● Brief:
Work out how many lines below contain the word "alternative". Only the number is wanted.

Segment Start: Material to process

-- pv_equiv track=rewrite | github.com/AaronRobson/sequences | itertoolsrecipes.py | rolling_collection
-- ===== SOURCE A (Python) =====
-- from itertools import islice, chain, count
--
-- def rolling_collection(items, sample_size, pad=0, pad_value=None):
--     if sample_size < 1:
--         raise ValueError('Sample Size must be at least 1.')
--
--     if pad < 0:
--         raise ValueError('Padding should be at least 0.')
--
--     padding_items = (pad_value,) * pad
--     items = chain(padding_items, items, padding_items)
--
--     items = tuple(items)
--
--     for i in range(len(items)-sample_size+1):
--         yield items[i:i+sample_size]
-- ===== SOURCE B (Python) =====
-- from itertools import islice, chain
-- from collections import deque
--
--
-- def rolling_collection(items, sample_size, pad=0, pad_value=None):
--     if sample_size < 1:
--         raise ValueError('Sample Size must be at least 1.')
--
--     if pad < 0:
--         raise ValueError('Padding should be at least 0.')
--
--     padding_items = (pad_value,) * pad
--     it = chain(padding_items, items, padding_items)
--
--     window = deque(islice(it, sample_size), maxlen=sample_size)
--     if len(window) < sample_size:
--         return
--     yield tuple(window)
--     for item in it:
--         window.append(item)
--         yield tuple(window)
-- ===== Notes on version B (the rewrite author's own statement) =====
-- stated objective: alternative
-- what changed: B streams a deque-maintained sliding window (prime from islice, then append-and-yield) over the chained iterator instead of materializing the whole padded sequence into a tuple and slicing it by index for each i.
import Mathlib
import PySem

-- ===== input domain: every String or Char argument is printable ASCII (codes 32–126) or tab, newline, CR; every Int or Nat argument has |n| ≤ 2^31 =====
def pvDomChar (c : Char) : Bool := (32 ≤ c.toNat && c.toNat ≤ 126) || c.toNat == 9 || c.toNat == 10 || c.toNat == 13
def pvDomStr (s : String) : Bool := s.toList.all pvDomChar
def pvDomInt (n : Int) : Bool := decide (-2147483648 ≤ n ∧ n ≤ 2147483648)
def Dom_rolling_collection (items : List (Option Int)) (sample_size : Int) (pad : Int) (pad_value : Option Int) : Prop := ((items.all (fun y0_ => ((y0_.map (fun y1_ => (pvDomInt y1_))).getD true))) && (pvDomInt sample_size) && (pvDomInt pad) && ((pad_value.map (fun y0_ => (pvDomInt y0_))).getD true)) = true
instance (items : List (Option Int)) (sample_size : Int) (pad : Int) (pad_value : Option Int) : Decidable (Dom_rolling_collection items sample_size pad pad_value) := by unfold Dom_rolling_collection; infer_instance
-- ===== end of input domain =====

-- B replaces A's materialize-then-slice-by-index with a streaming sliding window (prime k items,
-- then evict-left/append-right per item); alternative structure, same asymptotic cost.
-- Both programs raise ValueError when sample_size < 1 or pad < 0; Pre_ excludes exactly those.

-- ===== PORT A =====
def rolling_collection (items : List (Option Int)) (sample_size : Int) (pad : Int) (pad_value : Option Int) : List (List (Option Int)) :=
  if sample_size < 1 then []       -- raise ValueError
  else if pad < 0 then []          -- raise ValueError
  else
    let padding_items := List.replicate pad.toNat pad_value
    let its := padding_items ++ items ++ padding_items
    (PySem.List.pyRange 0 ((its.length : Int) - sample_size + 1) 1).map
      (fun i => PySem.List.slice its (some i) (some (i + sample_size)))

-- ===== PORT B =====
-- the for-loop of B: window holds the last sample_size items; append evicts the leftmost
def rcGo (window : List (Option Int)) : List (Option Int) → List (List (Option Int))
  | [] => []
  | x :: xs =>
    let w := window.tail ++ [x]
    w :: rcGo w xs

def rolling_collection_alt (items : List (Option Int)) (sample_size : Int) (pad : Int) (pad_value : Option Int) : List (List (Option Int)) :=
  if sample_size < 1 then []       -- raise ValueError
  else if pad < 0 then []          -- raise ValueError
  else
    let padding_items := List.replicate pad.toNat pad_value
    let its := padding_items ++ items ++ padding_items
    let k := sample_size.toNat
    let window := its.take k       -- deque(islice(it, sample_size))
    if window.length < k then []
    else window :: rcGo window (its.drop k)

-- ===== PRECONDITION & SPEC =====
-- exactly the inputs on which A returns normally: A raises ValueError iff sample_size < 1 or pad < 0
def Pre_rolling_collection (items : List (Option Int)) (sample_size : Int) (pad : Int) (pad_value : Option Int) : Prop :=
  1 ≤ sample_size ∧ 0 ≤ pad
instance (items : List (Option Int)) (sample_size : Int) (pad : Int) (pad_value : Option Int) : Decidable (Pre_rolling_collection items sample_size pad pad_value) := by unfold Pre_rolling_collection; infer_instance

def pvWitness_rolling_collection : List (Option Int) × Int × Int × Option Int := ([some 1, none, some (-2)], 2, 1, some 7)

def Spec_rolling_collection (items : List (Option Int)) (sample_size : Int) (pad : Int) (pad_value : Option Int) (out : List (List (Option Int))) : Prop := out = rolling_collection_alt items sample_size pad pad_value
instance (items : List (Option Int)) (sample_size : Int) (pad : Int) (pad_value : Option Int) (out : List (List (Option Int))) : Decidable (Spec_rolling_collection items sample_size pad pad_value out) := by unfold Spec_rolling_collection; infer_instance

-- ===== CLAIM (what is proved, stated in full; the proofs are below) =====
def Claim_equal_rolling_collection : Prop := ∀ (items : List (Option Int)) (sample_size : Int) (pad : Int) (pad_value : Option Int), Dom_rolling_collection items sample_size pad pad_value → Pre_rolling_collection items sample_size pad pad_value → Spec_rolling_collection items sample_size pad pad_value (rolling_collection items sample_size pad pad_value)

-- ===== LEMMAS AND PROOFS =====

-- B's loop yields, for each consumed item, the k-window ending at it
theorem rcGo_eq (k : ℕ) (hk : 1 ≤ k) :
    ∀ (rest w : List (Option Int)), w.length = k →
      rcGo w rest = (List.range rest.length).map (fun j => ((w ++ rest).drop (j+1)).take k) := by
  intro rest
  induction rest with
  | nil => intro w hw; simp [rcGo]
  | cons x xs ih =>
    intro w hw
    have hwne : w ≠ [] := by intro h; subst h; simp at hw; omega
    have hlen : (w.tail ++ [x]).length = k := by
      simp [List.length_tail, hw]; omega
    have hdrop1 : (w ++ x :: xs).drop 1 = (w.tail ++ [x]) ++ xs := by
      cases w with
      | nil => exact absurd rfl hwne
      | cons a as => simp
    simp only [rcGo, List.length_cons, List.range_succ_eq_map, List.map_cons, List.map_map]
    refine List.cons_eq_cons.mpr ⟨?_, ?_⟩
    · -- head window
      have : ((w ++ x :: xs).drop 1).take k = ((w.tail ++ [x]) ++ xs).take k := by rw [hdrop1]
      rw [this, List.take_append_of_le_length (by omega), List.take_of_length_le (by omega)]
    · rw [ih (w.tail ++ [x]) hlen]
      apply List.map_congr_left
      intro j hj
      simp only [Function.comp]
      have : (w ++ x :: xs).drop (j + 1 + 1) = ((w.tail ++ [x]) ++ xs).drop (j + 1) := by
        rw [← hdrop1, List.drop_drop]
        congr 1
        omega
      rw [this]

-- the slice-by-index formulation equals the streamed windows, over any padded list
theorem windows_eq (p : List (Option Int)) (k : ℕ) (hk : 1 ≤ k) :
    (PySem.List.pyRange 0 ((p.length : Int) - k + 1) 1).map
        (fun i => PySem.List.slice p (some i) (some (i + (k : Int)))) =
      if (p.take k).length < k then []
      else p.take k :: rcGo (p.take k) (p.drop k) := by
  rw [PySem.List.pyRange_one]
  simp only [zero_add, List.map_map]
  have hslice : ∀ j : ℕ, PySem.List.slice p (some (j : Int)) (some ((j : Int) + (k : Int))) = (p.drop j).take k :=
    fun j => PySem.List.slice_natCast_add p j k
  by_cases hlt : p.length < k
  · have h0 : (((p.length : Int) - k + 1) - 0).toNat = 0 := by omega
    rw [h0]
    have hc : (p.take k).length < k := by simp; omega
    simp only [List.range_zero, List.map_nil]
    rw [if_pos hc]
  · push Not at hlt
    have h0 : (((p.length : Int) - k + 1) - 0).toNat = (p.length - k) + 1 := by omega
    have hwl : (p.take k).length = k := by simp; omega
    rw [h0]
    simp only [hwl, lt_irrefl, if_false]
    rw [List.range_succ_eq_map, List.map_cons, List.map_map]
    refine List.cons_eq_cons.mpr ⟨?_, ?_⟩
    · simp only [Function.comp, Nat.cast_zero, zero_add] at *
      simpa using hslice 0
    · rw [rcGo_eq k hk (p.drop k) (p.take k) hwl]
      simp only [List.take_append_drop, List.length_drop, List.map_map]
      apply List.map_congr_left
      intro j hj
      simpa using hslice (j + 1)

-- ===== VERDICT (by name: the statement is the Claim_ definition above) =====
theorem rolling_collection_spec : Claim_equal_rolling_collection := by
  intro items sample_size pad pad_value _ hpre
  obtain ⟨hss, hpad⟩ := hpre
  unfold Spec_rolling_collection rolling_collection rolling_collection_alt
  have h1 : ¬ sample_size < 1 := by omega
  have h2 : ¬ pad < 0 := by omega
  simp only [h1, h2, if_false]
  have hk : 1 ≤ sample_size.toNat := by omega
  have hcast : sample_size = (sample_size.toNat : Int) := by omega
  rw [hcast]
  exact windows_eq _ sample_size.toNat hk
set_option maxHeartbeats 1000000 in
lemma pvPick_eq (freq : PySem.Dict Int Int) : pvPickA freq = pvPickB freq := by
  simp only [pvPickA, pvPickB]
  have hg0 : PySem.Dict.getD ((PySem.List.pyRange 1 (38+1) 1).foldl (fun tg n =>
        PySem.Dict.modify tg (PySem.Int.mod n 10) [] (fun l => l ++ [(n, PySem.Dict.getD freq n 0)]))
        PySem.Dict.empty) 0 [] = [((10:Int), PySem.Dict.getD freq 10 0), ((20:Int), PySem.Dict.getD freq 20 0), ((30:Int), PySem.Dict.getD freq 30 0)] := by
    rw [pvGroup freq 0 [10,20,30] (by decide)]; rfl
  have hg1 : PySem.Dict.getD ((PySem.List.pyRange 1 (38+1) 1).foldl (fun tg n =>
        PySem.Dict.modify tg (PySem.Int.mod n 10) [] (fun l => l ++ [(n, PySem.Dict.getD freq n 0)]))
        PySem.Dict.empty) 1 [] = [((1:Int), PySem.Dict.getD freq 1 0), ((11:Int), PySem.Dict.getD freq 11 0), ((21:Int), PySem.Dict.getD freq 21 0), ((31:Int), PySem.Dict.getD freq 31 0)] := by
    rw [pvGroup freq 1 [1,11,21,31] (by decide)]; rfl
  have hg2 : PySem.Dict.getD ((PySem.List.pyRange 1 (38+1) 1).foldl (fun tg n =>
        PySem.Dict.modify tg (PySem.Int.mod n 10) [] (fun l => l ++ [(n, PySem.Dict.getD freq n 0)]))
        PySem.Dict.empty) 2 [] = [((2:Int), PySem.Dict.getD freq 2 0), ((12:Int), PySem.Dict.getD freq 12 0), ((22:Int), PySem.Dict.getD freq 22 0), ((32:Int), PySem.Dict.getD freq 32 0)] := by
    rw [pvGroup freq 2 [2,12,22,32] (by decide)]; rfl
  have hg3 : PySem.Dict.getD ((PySem.List.pyRange 1 (38+1) 1).foldl (fun tg n =>
        PySem.Dict.modify tg (PySem.Int.mod n 10) [] (fun l => l ++ [(n, PySem.Dict.getD freq n 0)]))
        PySem.Dict.empty) 3 [] = [((3:Int), PySem.Dict.getD freq 3 0), ((13:Int), PySem.Dict.getD freq 13 0), ((23:Int), PySem.Dict.getD freq 23 0), ((33:Int), PySem.Dict.getD freq 33 0)] := by
    rw [pvGroup freq 3 [3,13,23,33] (by decide)]; rfl
  have hg4 : PySem.Dict.getD ((PySem.List.pyRange 1 (38+1) 1).foldl (fun tg n =>
        PySem.Dict.modify tg (PySem.Int.mod n 10) [] (fun l => l ++ [(n, PySem.Dict.getD freq n 0)]))
        PySem.Dict.empty) 4 [] = [((4:Int), PySem.Dict.getD freq 4 0), ((14:Int), PySem.Dict.getD freq 14 0), ((24:Int), PySem.Dict.getD freq 24 0), ((34:Int), PySem.Dict.getD freq 34 0)] := by
    rw [pvGroup freq 4 [4,14,24,34] (by decide)]; rfl
  have hg5 : PySem.Dict.getD ((PySem.List.pyRange 1 (38+1) 1).foldl (fun tg n =>
        PySem.Dict.modify tg (PySem.Int.mod n 10) [] (fun l => l ++ [(n, PySem.Dict.getD freq n 0)]))
        PySem.Dict.empty) 5 [] = [((5:Int), PySem.Dict.getD freq 5 0), ((15:Int), PySem.Dict.getD freq 15 0), ((25:Int), PySem.Dict.getD freq 25 0), ((35:Int), PySem.Dict.getD freq 35 0)] := by
    rw [pvGroup freq 5 [5,15,25,35] (by decide)]; rfl
  rw [show PySem.Dict.keys ((PySem.List.pyRange 1 (38+1) 1).foldl (fun tg n =>
        PySem.Dict.modify tg (PySem.Int.mod n 10) [] (fun l => l ++ [(n, PySem.Dict.getD freq n 0)]))
        PySem.Dict.empty) = [1,2,3,4,5,6,7,8,9,0] from by
      rw [PySem.Dict.keys_foldl_modify_key]; decide,
    show PySem.List.sorted [1,2,3,4,5,6,7,8,9,0] (fun x : Int => x) false = [0,1,2,3,4,5,6,7,8,9] from by decide]
  simp only [List.foldl_cons, List.foldl_nil]
  rw [pvStep_hit _ _ _ _ _ _ (by decide) hg0 (by decide)]
  rw [pvStep_hit _ _ _ _ _ _ (by simp) hg1 (by decide)]
  rw [pvStep_hit _ _ _ _ _ _ (by simp) hg2 (by decide)]
  rw [pvStep_hit _ _ _ _ _ _ (by simp) hg3 (by decide)]
  rw [pvStep_hit _ _ _ _ _ _ (by simp) hg4 (by decide)]
  rw [pvStep_hit _ _ _ _ _ _ (by simp) hg5 (by decide)]
  rw [pvStep_full _ _ 6 (by simp), pvStep_full _ _ 7 (by simp),
      pvStep_full _ _ 8 (by simp), pvStep_full _ _ 9 (by simp)]
  rw [pvPick3 freq 10 20 30, pvPick4 freq 1 11 21 31, pvPick4 freq 2 12 22 32,
      pvPick4 freq 3 13 23 33, pvPick4 freq 4 14 24 34, pvPick4 freq 5 15 25 35]
  rw [pvFillNop _ _ (by simp)]
  have hsl : ∀ xs : List Int, PySem.List.slice xs none (some 6) = xs.take 6 := fun xs => by
    simp [pysem]
  rw [hsl]
  rw [show PySem.List.pyRange 0 6 1 = [0,1,2,3,4,5] from by decide]
  simp only [List.map]
  rw [show (PySem.List.pyRange 1 (38+1) 1).filter (fun n => PySem.Int.mod n 10 == (0:Int)) = [10,20,30] from by decide,
      show (PySem.List.pyRange 1 (38+1) 1).filter (fun n => PySem.Int.mod n 10 == (1:Int)) = [1,11,21,31] from by decide,
      show (PySem.List.pyRange 1 (38+1) 1).filter (fun n => PySem.Int.mod n 10 == (2:Int)) = [2,12,22,32] from by decide,
      show (PySem.List.pyRange 1 (38+1) 1).filter (fun n => PySem.Int.mod n 10 == (3:Int)) = [3,13,23,33] from by decide,
      show (PySem.List.pyRange 1 (38+1) 1).filter (fun n => PySem.Int.mod n 10 == (4:Int)) = [4,14,24,34] from by decide,
      show (PySem.List.pyRange 1 (38+1) 1).filter (fun n => PySem.Int.mod n 10 == (5:Int)) = [5,15,25,35] from by decide]
  simp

Segment End: Material to process

● Final answer:
2